» **Work required**: Only lines holding "hdisj" are needed; copy each of them from the data below.

Saved entries
++++

-- pv_equiv track=rewrite | github.com/sgrinich/CS328_Project | similarity.py | shepard_distance_function
-- ===== SOURCE A (Python) =====
-- def sym_difference(x,y):
-- 	return list(set(x) ^ set(y))
--
-- def get_index_for_binary_val(lst):
-- 	index_list = []
-- 	for i in range(len(lst)):
-- 		if lst[i] == 1:
-- 			index_list.append(i)
--
-- 	return index_list
--
-- def shepard_distance_function(a,b):
-- 	a = get_index_for_binary_val(a)
-- 	b = get_index_for_binary_val(b)
-- 	d = sym_difference(a,b)
-- 	count = 0
-- 	for i in range(len(d)):
-- 		count += 1
-- 	return (count * -1)
-- ===== SOURCE B (Python) =====
-- def shepard_distance_function(a, b):
--     n = max(len(a), len(b))
--     count = 0
--     for i in range(n):
--         av = i < len(a) and a[i] == 1
--         bv = i < len(b) and b[i] == 1
--         if av != bv:
--             count += 1
--     return -count
-- ===== Notes on version B (the rewrite author's own statement) =====
-- stated objective: simpler
-- what changed: B drops the index-list and set symmetric-difference construction entirely and does one positional scan to max(len(a),len(b)), counting indices where exactly one of a,b holds 1, returning the negated counter.
import Mathlib
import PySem

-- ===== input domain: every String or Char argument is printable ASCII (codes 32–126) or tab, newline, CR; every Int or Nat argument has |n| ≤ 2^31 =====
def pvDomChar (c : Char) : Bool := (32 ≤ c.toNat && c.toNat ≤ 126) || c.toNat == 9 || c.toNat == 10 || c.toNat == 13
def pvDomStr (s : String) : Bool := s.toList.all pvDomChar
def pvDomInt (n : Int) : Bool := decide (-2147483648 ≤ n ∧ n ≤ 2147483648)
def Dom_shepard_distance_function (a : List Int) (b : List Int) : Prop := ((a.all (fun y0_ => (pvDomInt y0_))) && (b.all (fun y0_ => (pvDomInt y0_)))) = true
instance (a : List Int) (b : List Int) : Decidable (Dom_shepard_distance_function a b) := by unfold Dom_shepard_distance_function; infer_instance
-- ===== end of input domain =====

-- B replaces the index-list / set-symmetric-difference construction with one positional scan;
-- equivalence of the return value is proved on all inputs.

-- ===== PORT A =====
def sym_difference (x : List Int) (y : List Int) : List Int :=
  PySem.Set.symmDiff (PySem.Set.ofList x) (PySem.Set.ofList y)

def get_index_for_binary_val (lst : List Int) : List Int :=
  (PySem.List.pyRange 0 lst.length 1).foldl
    (fun acc i => if PySem.List.pyGetD lst i 0 == 1 then acc ++ [i] else acc) []

def shepard_distance_function (a : List Int) (b : List Int) : Int :=
  let a' := get_index_for_binary_val a
  let b' := get_index_for_binary_val b
  let d := sym_difference a' b'
  let count : Int := (PySem.List.pyRange 0 d.length 1).foldl (fun c _ => c + 1) 0
  count * -1

-- ===== PORT B =====
def shepard_distance_function_alt (a : List Int) (b : List Int) : Int :=
  let n : Nat := max a.length b.length
  let count : Int := (PySem.List.pyRange 0 n 1).foldl
    (fun c i =>
      let av := decide (i < (a.length : Int)) && (PySem.List.pyGetD a i 0 == 1)
      let bv := decide (i < (b.length : Int)) && (PySem.List.pyGetD b i 0 == 1)
      if av != bv then c + 1 else c) 0;
  -count

-- ===== PRECONDITION & SPEC =====
def Spec_shepard_distance_function (a : List Int) (b : List Int) (out : Int) : Prop := out = shepard_distance_function_alt a b
instance (a : List Int) (b : List Int) (out : Int) : Decidable (Spec_shepard_distance_function a b out) := by unfold Spec_shepard_distance_function; infer_instance

-- ===== CLAIM (what is proved, stated in full; the proofs are below) =====
def Claim_equal_shepard_distance_function : Prop := ∀ (a : List Int) (b : List Int), Dom_shepard_distance_function a b → Spec_shepard_distance_function a b (shepard_distance_function a b)

-- ===== LEMMAS AND PROOFS =====

-- the index list of A, characterised as a filtered range
lemma idx_eq (lst : List Int) :
    get_index_for_binary_val lst
      = ((List.range lst.length).filter (fun k => lst.getD k 0 == 1)).map (fun (k : Nat) => (k : Int)) := by
  unfold get_index_for_binary_val
  rw [PySem.List.foldl_append_if_eq_filter, PySem.List.pyRange_zero_nat, List.filter_map]
  simp only [Function.comp_def, PySem.List.pyGetD_natCast, List.nil_append]

lemma nodup_idx (lst : List Int) : (get_index_for_binary_val lst).Nodup := by
  rw [idx_eq]
  exact (List.nodup_range.filter _).map (fun _ _ h => by exact_mod_cast h)

lemma mem_idx (lst : List Int) (j : Nat) :
    ((j : Int) ∈ get_index_for_binary_val lst) ↔ (j < lst.length ∧ lst.getD j 0 == 1) := by
  rw [idx_eq]
  simp only [List.mem_map, List.mem_filter, List.mem_range, Nat.cast_inj]
  constructor
  · rintro ⟨k, ⟨hk, hp⟩, rfl⟩
    exact ⟨hk, hp⟩
  · rintro ⟨hj, hp⟩; exact ⟨j, ⟨hj, hp⟩, rfl⟩

lemma contains_idx (lst : List Int) (j : Nat) :
    (get_index_for_binary_val lst).contains ((j : Nat) : Int)
      = (decide (j < lst.length) && (lst.getD j 0 == 1)) := by
  rw [Bool.eq_iff_iff]
  simp [mem_idx]

-- the counting loop of A is the length
lemma count_loop (l : List Int) :
    l.foldl (fun (c : Int) _ => c + 1) 0 = (l.length : Int) := by
  induction l using List.reverseRecOn with
  | nil => rfl
  | append_singleton xs x ih => simp [ih]

-- disjoint-or split of countP
lemma countP_or_split {α : Type} (l : List α) (p q : α → Bool)
    (h : ∀ x, ¬(p x = true ∧ q x = true)) :
    l.countP (fun x => p x || q x) = l.countP p + l.countP q := by
  induction l with
  | nil => rfl
  | cons y ys ih =>
    by_cases hp : p y = true <;> by_cases hq : q y = true
    · exact absurd ⟨hp, hq⟩ (h y)
    all_goals (simp [hp, hq, ih]; try omega)

-- countP over a larger range equals countP over a smaller one if the predicate dies beyond it
lemma countP_range_shrink (p : Nat → Bool) (m n : Nat) (hmn : m ≤ n)
    (h : ∀ k, m ≤ k → p k = false) :
    (List.range n).countP p = (List.range m).countP p := by
  obtain ⟨d, rfl⟩ := Nat.exists_eq_add_of_le hmn
  rw [List.range_add, List.countP_append]
  have hz : ((List.range d).map (fun k => m + k)).countP p = 0 := by
    rw [List.countP_eq_zero]
    intro x hx
    simp only [List.mem_map] at hx
    obtain ⟨k, _, rfl⟩ := hx
    simp [h (m + k) (Nat.le_add_right m k)]
  omega

lemma bne_eq_or (x y : Bool) : (x != y) = ((x && !y) || (y && !x)) := by
  cases x <;> cases y <;> rfl

-- one side of the symmetric difference, as a countP over the range of its own list
lemma diff_side_len (u v : List Int) :
    ((get_index_for_binary_val u).filter
        (fun x => !(get_index_for_binary_val v).contains x)).length
      = (List.range u.length).countP
          (fun k => (decide (k < u.length) && (u.getD k 0 == 1))
                    && !(decide (k < v.length) && (v.getD k 0 == 1))) := by
  conv_lhs => rw [idx_eq u]
  rw [List.filter_map, List.length_map, ← List.countP_eq_length_filter, List.countP_filter]
  refine List.countP_congr ?_
  intro k hk
  simp only [List.mem_range] at hk
  simp only [Function.comp_def, contains_idx, hk, decide_true, Bool.true_and]
  cases (u.getD k 0 == 1) <;> cases (decide (k < v.length) && (v.getD k 0 == 1)) <;> simp

-- the core count identity: |symmdiff of index sets| as one positional scan
lemma main_eq (a b : List Int) :
    shepard_distance_function a b = shepard_distance_function_alt a b := by
  unfold shepard_distance_function shepard_distance_function_alt sym_difference
  dsimp only
  rw [PySem.Set.ofList_eq_self_of_nodup _ (nodup_idx a),
      PySem.Set.ofList_eq_self_of_nodup _ (nodup_idx b)]
  rw [count_loop, PySem.List.length_pyRange_one]
  rw [PySem.List.foldl_if_add_one]
  have hsym : (PySem.Set.symmDiff (get_index_for_binary_val a) (get_index_for_binary_val b)).length
      = ((get_index_for_binary_val a).filter
            (fun x => !(get_index_for_binary_val b).contains x)).length
        + ((get_index_for_binary_val b).filter
            (fun x => !(get_index_for_binary_val a).contains x)).length := by
    show (_ ++ _ : List Int).length = _
    exact List.length_append
  rw [hsym, diff_side_len a b, diff_side_len b a]
  -- now the B side
  have hB : (PySem.List.pyRange 0 (max a.length b.length : Nat) 1).countP
      (fun i =>
        ((decide (i < (a.length : Int)) && (PySem.List.pyGetD a i 0 == 1))
          != (decide (i < (b.length : Int)) && (PySem.List.pyGetD b i 0 == 1))))
      = (List.range (max a.length b.length)).countP
          (fun k => ((decide (k < a.length) && (a.getD k 0 == 1))
                      && !(decide (k < b.length) && (b.getD k 0 == 1)))
                    || ((decide (k < b.length) && (b.getD k 0 == 1))
                      && !(decide (k < a.length) && (a.getD k 0 == 1)))) := by
    rw [PySem.List.pyRange_zero_nat, List.countP_map]
    refine List.countP_congr ?_
    intro k _
    simp only [Function.comp_def, PySem.List.pyGetD_natCast, Nat.cast_lt, bne_eq_or]
  have hdisj : ∀ k : Nat, ¬((((decide (k < a.length) && (a.getD k 0 == 1))
                      && !(decide (k < b.length) && (b.getD k 0 == 1))) = true)
                  ∧ (((decide (k < b.length) && (b.getD k 0 == 1))
                      && !(decide (k < a.length) && (a.getD k 0 == 1))) = true)) := by
    intro k hk
    obtain ⟨h1, h2⟩ := hk
    simp only [Bool.and_eq_true, Bool.not_eq_true'] at h1 h2
    rw [h1.1.1, h1.1.2] at h2
    simp at h2
  rw [hB, countP_or_split _ _ _ hdisj]
  rw [countP_range_shrink _ a.length (max a.length b.length) (Nat.le_max_left _ _)
        (by intro k hk; simp [Nat.not_lt.mpr hk]),
      countP_range_shrink _ b.length (max a.length b.length) (Nat.le_max_right _ _)
        (by intro k hk; simp [Nat.not_lt.mpr hk])]
  omega

-- ===== VERDICT =====
theorem shepard_distance_function_spec : Claim_equal_shepard_distance_function := by
  intro a b _
  unfold Spec_shepard_distance_function
  exact main_eq a b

++++

» **Task solution**:
  have hdisj : ∀ k : Nat, ¬((((decide (k < a.length) && (a.getD k 0 == 1))
  rw [hB, countP_or_split _ _ _ hdisj]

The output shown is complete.